» Assigned task
The response must reproduce exactly every line of the material below holding the word "PySem".
Provided entries START
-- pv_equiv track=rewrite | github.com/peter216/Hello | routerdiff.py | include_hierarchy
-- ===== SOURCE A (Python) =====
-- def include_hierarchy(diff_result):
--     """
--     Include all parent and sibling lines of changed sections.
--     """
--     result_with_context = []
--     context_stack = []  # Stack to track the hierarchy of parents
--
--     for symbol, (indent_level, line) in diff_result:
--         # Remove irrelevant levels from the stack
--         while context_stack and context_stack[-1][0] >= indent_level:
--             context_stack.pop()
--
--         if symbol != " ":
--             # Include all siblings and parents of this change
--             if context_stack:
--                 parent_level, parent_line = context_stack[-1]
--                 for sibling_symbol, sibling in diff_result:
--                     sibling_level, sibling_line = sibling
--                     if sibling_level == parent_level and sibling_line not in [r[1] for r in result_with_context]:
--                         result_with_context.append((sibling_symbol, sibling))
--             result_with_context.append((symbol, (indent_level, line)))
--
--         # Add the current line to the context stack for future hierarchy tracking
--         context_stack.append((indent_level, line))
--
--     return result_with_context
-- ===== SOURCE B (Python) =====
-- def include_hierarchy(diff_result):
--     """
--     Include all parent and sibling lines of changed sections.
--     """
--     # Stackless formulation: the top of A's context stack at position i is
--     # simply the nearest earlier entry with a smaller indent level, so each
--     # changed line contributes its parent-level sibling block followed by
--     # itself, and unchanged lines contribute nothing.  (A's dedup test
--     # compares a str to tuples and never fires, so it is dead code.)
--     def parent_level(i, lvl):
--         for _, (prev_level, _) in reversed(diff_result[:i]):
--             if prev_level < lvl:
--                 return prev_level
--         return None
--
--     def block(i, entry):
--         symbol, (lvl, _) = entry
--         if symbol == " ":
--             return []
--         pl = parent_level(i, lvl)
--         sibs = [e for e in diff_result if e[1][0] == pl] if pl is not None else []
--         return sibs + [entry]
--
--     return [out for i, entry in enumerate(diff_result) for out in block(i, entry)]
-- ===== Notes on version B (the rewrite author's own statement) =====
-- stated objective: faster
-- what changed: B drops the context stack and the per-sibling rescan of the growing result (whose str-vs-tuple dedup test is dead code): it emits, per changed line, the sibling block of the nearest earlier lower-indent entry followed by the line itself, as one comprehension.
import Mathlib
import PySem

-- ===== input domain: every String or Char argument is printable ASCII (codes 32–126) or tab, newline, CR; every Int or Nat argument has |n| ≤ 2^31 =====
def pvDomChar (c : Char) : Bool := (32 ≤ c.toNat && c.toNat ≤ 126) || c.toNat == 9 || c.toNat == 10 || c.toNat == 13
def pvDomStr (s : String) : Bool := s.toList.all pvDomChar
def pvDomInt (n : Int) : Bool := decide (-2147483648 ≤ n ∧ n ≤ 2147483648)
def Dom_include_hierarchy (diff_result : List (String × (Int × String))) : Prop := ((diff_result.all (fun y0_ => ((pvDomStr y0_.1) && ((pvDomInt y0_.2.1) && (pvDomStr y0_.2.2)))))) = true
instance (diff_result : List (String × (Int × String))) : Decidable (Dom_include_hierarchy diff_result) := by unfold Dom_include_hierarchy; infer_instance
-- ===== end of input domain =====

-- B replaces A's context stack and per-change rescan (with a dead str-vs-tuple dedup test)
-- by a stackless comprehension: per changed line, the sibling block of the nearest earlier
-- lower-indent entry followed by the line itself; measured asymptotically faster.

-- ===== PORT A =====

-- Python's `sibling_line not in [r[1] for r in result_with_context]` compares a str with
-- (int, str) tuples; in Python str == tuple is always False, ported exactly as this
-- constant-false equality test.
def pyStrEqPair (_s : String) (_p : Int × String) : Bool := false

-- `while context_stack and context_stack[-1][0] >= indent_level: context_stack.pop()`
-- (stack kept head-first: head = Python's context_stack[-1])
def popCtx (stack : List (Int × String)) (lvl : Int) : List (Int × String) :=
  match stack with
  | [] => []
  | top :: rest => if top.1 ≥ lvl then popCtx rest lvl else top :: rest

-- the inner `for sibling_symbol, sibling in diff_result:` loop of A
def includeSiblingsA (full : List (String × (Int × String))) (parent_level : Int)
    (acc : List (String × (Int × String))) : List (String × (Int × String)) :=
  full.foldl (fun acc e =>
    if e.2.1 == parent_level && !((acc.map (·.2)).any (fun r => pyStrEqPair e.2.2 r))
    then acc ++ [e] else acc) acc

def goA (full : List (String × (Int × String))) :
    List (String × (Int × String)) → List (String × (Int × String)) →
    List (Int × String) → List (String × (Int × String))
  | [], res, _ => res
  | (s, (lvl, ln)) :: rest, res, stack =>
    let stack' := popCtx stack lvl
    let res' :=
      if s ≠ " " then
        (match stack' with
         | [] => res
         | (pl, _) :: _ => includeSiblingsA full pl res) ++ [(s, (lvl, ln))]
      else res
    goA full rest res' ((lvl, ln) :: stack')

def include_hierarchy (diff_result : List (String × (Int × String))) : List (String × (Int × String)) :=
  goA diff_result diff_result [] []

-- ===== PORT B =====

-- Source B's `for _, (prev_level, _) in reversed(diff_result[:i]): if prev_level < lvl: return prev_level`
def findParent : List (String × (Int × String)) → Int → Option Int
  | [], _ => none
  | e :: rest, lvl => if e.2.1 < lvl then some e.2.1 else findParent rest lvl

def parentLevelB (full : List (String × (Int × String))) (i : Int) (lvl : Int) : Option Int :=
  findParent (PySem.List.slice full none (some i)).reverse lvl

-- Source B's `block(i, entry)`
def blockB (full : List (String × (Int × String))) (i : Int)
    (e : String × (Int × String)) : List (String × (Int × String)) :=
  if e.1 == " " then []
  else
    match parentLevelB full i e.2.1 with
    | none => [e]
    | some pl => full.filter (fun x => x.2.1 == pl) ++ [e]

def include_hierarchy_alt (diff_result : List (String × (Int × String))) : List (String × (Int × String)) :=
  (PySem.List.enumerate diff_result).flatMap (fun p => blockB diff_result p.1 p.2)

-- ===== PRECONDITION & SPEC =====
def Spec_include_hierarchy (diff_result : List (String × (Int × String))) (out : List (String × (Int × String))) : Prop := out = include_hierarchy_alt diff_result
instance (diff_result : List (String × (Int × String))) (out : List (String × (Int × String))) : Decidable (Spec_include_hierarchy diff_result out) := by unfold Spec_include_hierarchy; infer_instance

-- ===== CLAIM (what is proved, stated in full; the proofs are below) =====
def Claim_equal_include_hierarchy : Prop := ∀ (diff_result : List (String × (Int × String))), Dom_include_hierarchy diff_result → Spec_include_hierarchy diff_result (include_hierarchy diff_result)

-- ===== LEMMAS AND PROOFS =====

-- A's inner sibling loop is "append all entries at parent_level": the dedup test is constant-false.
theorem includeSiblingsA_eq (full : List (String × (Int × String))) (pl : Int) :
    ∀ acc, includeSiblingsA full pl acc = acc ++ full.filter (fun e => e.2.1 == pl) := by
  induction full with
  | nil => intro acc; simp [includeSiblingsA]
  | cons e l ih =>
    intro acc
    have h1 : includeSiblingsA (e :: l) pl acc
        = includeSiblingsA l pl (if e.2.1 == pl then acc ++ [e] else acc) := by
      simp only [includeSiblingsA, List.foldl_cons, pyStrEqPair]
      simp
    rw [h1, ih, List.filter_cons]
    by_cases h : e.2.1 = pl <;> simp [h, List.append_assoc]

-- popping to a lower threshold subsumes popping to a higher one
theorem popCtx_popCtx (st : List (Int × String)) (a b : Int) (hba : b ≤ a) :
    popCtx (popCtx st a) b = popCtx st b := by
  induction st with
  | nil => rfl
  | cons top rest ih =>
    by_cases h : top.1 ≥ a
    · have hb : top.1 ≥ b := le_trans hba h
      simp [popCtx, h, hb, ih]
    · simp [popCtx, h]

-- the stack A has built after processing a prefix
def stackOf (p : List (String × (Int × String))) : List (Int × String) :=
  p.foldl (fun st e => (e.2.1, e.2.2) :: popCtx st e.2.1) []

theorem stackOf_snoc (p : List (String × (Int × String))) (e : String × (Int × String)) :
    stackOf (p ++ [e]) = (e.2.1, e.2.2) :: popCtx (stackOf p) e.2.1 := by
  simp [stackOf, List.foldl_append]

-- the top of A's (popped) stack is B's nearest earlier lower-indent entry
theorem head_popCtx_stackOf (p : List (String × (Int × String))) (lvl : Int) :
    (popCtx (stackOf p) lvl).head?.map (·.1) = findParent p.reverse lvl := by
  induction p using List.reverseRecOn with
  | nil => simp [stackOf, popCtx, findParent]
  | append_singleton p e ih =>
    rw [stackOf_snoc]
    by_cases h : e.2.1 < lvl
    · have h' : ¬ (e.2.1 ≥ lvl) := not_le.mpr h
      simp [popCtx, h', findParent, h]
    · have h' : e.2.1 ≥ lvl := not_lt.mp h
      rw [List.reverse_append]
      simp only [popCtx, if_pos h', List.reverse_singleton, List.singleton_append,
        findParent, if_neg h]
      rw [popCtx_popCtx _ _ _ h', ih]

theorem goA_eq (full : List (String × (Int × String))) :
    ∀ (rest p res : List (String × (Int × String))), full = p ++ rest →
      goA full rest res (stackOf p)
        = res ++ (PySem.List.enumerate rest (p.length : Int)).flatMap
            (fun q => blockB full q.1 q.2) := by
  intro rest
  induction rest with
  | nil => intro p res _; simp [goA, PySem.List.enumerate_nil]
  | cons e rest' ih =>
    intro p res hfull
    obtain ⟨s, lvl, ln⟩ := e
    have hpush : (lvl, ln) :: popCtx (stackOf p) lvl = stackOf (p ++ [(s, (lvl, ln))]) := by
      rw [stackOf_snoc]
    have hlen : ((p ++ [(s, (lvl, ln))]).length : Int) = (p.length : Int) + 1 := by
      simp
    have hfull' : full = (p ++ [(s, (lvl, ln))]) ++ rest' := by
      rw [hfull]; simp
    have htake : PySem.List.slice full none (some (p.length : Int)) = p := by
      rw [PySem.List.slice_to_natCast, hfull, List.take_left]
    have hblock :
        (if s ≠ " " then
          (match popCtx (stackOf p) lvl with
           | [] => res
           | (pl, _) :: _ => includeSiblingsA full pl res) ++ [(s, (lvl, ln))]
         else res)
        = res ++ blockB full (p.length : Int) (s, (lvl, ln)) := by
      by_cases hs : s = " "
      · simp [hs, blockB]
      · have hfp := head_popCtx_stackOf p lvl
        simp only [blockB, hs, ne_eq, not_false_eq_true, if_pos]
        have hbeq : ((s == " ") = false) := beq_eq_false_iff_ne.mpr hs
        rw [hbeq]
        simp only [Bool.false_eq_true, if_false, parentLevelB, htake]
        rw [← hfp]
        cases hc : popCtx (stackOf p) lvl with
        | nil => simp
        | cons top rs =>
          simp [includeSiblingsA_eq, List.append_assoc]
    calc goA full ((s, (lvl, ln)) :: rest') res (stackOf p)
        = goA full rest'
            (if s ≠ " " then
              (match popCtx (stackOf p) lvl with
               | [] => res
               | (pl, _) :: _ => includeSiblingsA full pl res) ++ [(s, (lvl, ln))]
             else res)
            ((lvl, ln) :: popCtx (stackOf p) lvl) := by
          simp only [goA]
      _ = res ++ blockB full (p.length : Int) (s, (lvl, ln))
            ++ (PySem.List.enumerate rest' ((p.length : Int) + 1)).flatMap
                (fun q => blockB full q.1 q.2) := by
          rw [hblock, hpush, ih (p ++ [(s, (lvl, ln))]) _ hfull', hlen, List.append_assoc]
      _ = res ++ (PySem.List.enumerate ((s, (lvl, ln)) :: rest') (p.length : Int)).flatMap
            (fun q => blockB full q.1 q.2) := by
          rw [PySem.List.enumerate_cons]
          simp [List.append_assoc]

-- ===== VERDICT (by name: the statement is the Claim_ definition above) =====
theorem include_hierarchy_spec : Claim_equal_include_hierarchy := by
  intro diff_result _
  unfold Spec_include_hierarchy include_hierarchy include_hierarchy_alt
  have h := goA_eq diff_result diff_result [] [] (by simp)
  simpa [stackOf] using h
Provided entries END
Provided entries START
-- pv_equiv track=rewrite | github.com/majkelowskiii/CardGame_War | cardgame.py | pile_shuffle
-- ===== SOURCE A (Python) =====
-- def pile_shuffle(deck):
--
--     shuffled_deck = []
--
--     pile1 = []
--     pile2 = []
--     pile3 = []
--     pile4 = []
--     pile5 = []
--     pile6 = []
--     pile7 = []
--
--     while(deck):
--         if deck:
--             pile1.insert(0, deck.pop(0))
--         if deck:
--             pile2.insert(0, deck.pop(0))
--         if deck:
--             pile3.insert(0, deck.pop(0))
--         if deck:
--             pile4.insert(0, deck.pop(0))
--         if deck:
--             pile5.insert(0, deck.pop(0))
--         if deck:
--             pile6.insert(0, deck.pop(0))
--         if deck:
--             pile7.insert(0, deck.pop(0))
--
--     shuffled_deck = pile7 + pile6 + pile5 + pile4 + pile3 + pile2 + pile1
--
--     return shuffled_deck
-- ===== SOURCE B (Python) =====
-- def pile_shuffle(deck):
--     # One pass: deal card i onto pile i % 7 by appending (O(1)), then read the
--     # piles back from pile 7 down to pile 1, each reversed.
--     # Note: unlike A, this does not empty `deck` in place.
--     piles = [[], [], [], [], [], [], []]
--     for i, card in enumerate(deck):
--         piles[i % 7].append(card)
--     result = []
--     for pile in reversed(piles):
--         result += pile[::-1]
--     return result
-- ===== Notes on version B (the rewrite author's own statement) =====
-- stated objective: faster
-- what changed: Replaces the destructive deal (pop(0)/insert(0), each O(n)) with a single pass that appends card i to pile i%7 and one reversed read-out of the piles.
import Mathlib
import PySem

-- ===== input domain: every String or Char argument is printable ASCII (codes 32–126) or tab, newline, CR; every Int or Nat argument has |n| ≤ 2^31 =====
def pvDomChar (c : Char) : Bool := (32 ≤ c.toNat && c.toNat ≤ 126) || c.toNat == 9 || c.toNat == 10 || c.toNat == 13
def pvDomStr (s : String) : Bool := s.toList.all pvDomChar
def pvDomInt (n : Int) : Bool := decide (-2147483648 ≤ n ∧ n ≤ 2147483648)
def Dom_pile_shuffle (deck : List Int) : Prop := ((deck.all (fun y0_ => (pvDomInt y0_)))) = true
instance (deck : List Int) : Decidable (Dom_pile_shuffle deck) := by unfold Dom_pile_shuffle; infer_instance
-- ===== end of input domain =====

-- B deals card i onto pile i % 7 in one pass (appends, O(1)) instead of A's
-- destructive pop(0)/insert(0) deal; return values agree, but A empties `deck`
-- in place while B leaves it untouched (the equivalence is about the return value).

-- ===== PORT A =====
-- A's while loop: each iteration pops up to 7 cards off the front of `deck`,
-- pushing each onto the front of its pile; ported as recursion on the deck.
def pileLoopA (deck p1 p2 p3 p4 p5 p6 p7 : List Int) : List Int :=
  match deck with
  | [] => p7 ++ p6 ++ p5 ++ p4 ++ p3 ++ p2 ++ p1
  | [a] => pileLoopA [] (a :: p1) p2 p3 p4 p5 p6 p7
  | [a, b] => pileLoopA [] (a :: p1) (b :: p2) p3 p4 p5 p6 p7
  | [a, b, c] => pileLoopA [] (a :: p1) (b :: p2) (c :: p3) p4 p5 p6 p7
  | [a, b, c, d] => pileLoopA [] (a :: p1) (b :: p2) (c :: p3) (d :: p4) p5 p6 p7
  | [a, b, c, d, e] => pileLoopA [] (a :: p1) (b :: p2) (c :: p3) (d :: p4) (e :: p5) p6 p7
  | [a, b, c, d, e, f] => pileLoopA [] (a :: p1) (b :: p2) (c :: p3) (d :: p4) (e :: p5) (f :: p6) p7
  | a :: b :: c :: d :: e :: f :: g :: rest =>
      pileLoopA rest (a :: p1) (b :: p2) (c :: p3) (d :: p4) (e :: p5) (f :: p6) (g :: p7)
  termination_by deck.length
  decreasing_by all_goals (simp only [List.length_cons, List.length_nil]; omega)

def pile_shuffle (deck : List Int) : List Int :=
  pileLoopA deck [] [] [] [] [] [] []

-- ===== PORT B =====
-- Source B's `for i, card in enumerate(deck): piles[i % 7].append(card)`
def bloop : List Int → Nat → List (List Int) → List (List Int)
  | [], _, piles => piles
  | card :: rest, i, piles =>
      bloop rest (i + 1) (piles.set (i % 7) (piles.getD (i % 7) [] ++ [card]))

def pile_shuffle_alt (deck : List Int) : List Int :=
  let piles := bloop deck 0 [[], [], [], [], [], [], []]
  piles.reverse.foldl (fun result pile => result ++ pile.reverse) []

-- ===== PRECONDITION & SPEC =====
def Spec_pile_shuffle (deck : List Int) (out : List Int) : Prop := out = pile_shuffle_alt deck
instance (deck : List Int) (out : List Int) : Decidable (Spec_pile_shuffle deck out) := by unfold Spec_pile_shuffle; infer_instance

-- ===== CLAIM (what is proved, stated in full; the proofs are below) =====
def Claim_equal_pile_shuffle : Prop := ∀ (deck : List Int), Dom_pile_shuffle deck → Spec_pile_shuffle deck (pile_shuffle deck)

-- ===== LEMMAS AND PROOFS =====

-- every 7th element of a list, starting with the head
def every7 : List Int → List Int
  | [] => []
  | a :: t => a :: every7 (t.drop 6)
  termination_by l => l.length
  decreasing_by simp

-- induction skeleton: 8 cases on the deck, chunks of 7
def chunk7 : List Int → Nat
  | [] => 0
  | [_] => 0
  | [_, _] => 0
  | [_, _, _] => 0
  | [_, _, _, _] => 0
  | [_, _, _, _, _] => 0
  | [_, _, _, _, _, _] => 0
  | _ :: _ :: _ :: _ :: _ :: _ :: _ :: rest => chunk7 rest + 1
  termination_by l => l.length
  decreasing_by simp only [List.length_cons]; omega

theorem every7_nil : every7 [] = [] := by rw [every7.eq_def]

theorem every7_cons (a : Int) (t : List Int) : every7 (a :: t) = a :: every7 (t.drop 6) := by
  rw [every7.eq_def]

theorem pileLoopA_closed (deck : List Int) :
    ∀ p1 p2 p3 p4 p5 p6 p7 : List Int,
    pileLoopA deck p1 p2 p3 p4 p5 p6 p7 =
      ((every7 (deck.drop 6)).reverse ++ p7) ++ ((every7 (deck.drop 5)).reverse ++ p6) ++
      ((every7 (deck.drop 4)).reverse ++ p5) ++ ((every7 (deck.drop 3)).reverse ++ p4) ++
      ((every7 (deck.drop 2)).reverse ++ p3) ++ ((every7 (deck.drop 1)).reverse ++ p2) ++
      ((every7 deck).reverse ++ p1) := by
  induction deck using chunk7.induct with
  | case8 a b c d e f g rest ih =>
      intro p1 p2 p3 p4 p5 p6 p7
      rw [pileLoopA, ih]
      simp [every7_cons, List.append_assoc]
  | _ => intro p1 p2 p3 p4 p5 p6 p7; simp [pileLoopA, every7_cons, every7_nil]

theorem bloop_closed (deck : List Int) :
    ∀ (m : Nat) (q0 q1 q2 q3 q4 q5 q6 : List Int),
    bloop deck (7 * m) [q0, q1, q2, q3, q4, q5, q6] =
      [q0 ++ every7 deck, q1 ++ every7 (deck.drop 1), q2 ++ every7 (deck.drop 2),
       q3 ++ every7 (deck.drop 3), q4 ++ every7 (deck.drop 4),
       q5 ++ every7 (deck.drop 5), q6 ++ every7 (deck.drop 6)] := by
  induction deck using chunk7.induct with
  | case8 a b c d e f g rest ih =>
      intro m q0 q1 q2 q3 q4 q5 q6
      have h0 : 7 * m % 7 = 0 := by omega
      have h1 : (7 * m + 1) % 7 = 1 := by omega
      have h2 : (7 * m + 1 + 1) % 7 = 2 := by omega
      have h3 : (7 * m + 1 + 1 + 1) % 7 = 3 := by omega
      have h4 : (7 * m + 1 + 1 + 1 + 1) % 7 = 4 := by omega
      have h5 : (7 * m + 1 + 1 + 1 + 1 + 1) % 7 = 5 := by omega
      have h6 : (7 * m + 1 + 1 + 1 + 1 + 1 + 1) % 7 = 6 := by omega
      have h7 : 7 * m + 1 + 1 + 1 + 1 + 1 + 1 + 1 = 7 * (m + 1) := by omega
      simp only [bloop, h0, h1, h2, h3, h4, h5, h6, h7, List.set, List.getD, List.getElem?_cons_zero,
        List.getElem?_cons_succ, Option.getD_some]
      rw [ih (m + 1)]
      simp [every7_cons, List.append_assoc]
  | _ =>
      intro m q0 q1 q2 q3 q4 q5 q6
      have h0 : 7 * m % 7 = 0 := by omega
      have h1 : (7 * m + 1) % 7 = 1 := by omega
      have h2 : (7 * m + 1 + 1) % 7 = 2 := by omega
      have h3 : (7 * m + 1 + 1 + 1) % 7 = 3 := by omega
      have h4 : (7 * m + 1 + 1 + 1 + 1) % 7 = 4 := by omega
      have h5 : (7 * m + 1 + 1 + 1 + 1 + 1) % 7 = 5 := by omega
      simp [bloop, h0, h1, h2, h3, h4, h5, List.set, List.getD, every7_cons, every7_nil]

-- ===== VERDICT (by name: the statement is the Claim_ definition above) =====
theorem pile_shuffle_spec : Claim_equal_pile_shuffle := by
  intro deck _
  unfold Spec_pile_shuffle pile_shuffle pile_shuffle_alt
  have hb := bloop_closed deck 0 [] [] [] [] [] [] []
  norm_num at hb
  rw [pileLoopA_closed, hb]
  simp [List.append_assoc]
Provided entries END
» Written solution
import PySem
  findParent (PySem.List.slice full none (some i)).reverse lvl
  (PySem.List.enumerate diff_result).flatMap (fun p => blockB diff_result p.1 p.2)
        = res ++ (PySem.List.enumerate rest (p.length : Int)).flatMap
  | nil => intro p res _; simp [goA, PySem.List.enumerate_nil]
    have htake : PySem.List.slice full none (some (p.length : Int)) = p := by
      rw [PySem.List.slice_to_natCast, hfull, List.take_left]
            ++ (PySem.List.enumerate rest' ((p.length : Int) + 1)).flatMap
      _ = res ++ (PySem.List.enumerate ((s, (lvl, ln)) :: rest') (p.length : Int)).flatMap
          rw [PySem.List.enumerate_cons]
import PySem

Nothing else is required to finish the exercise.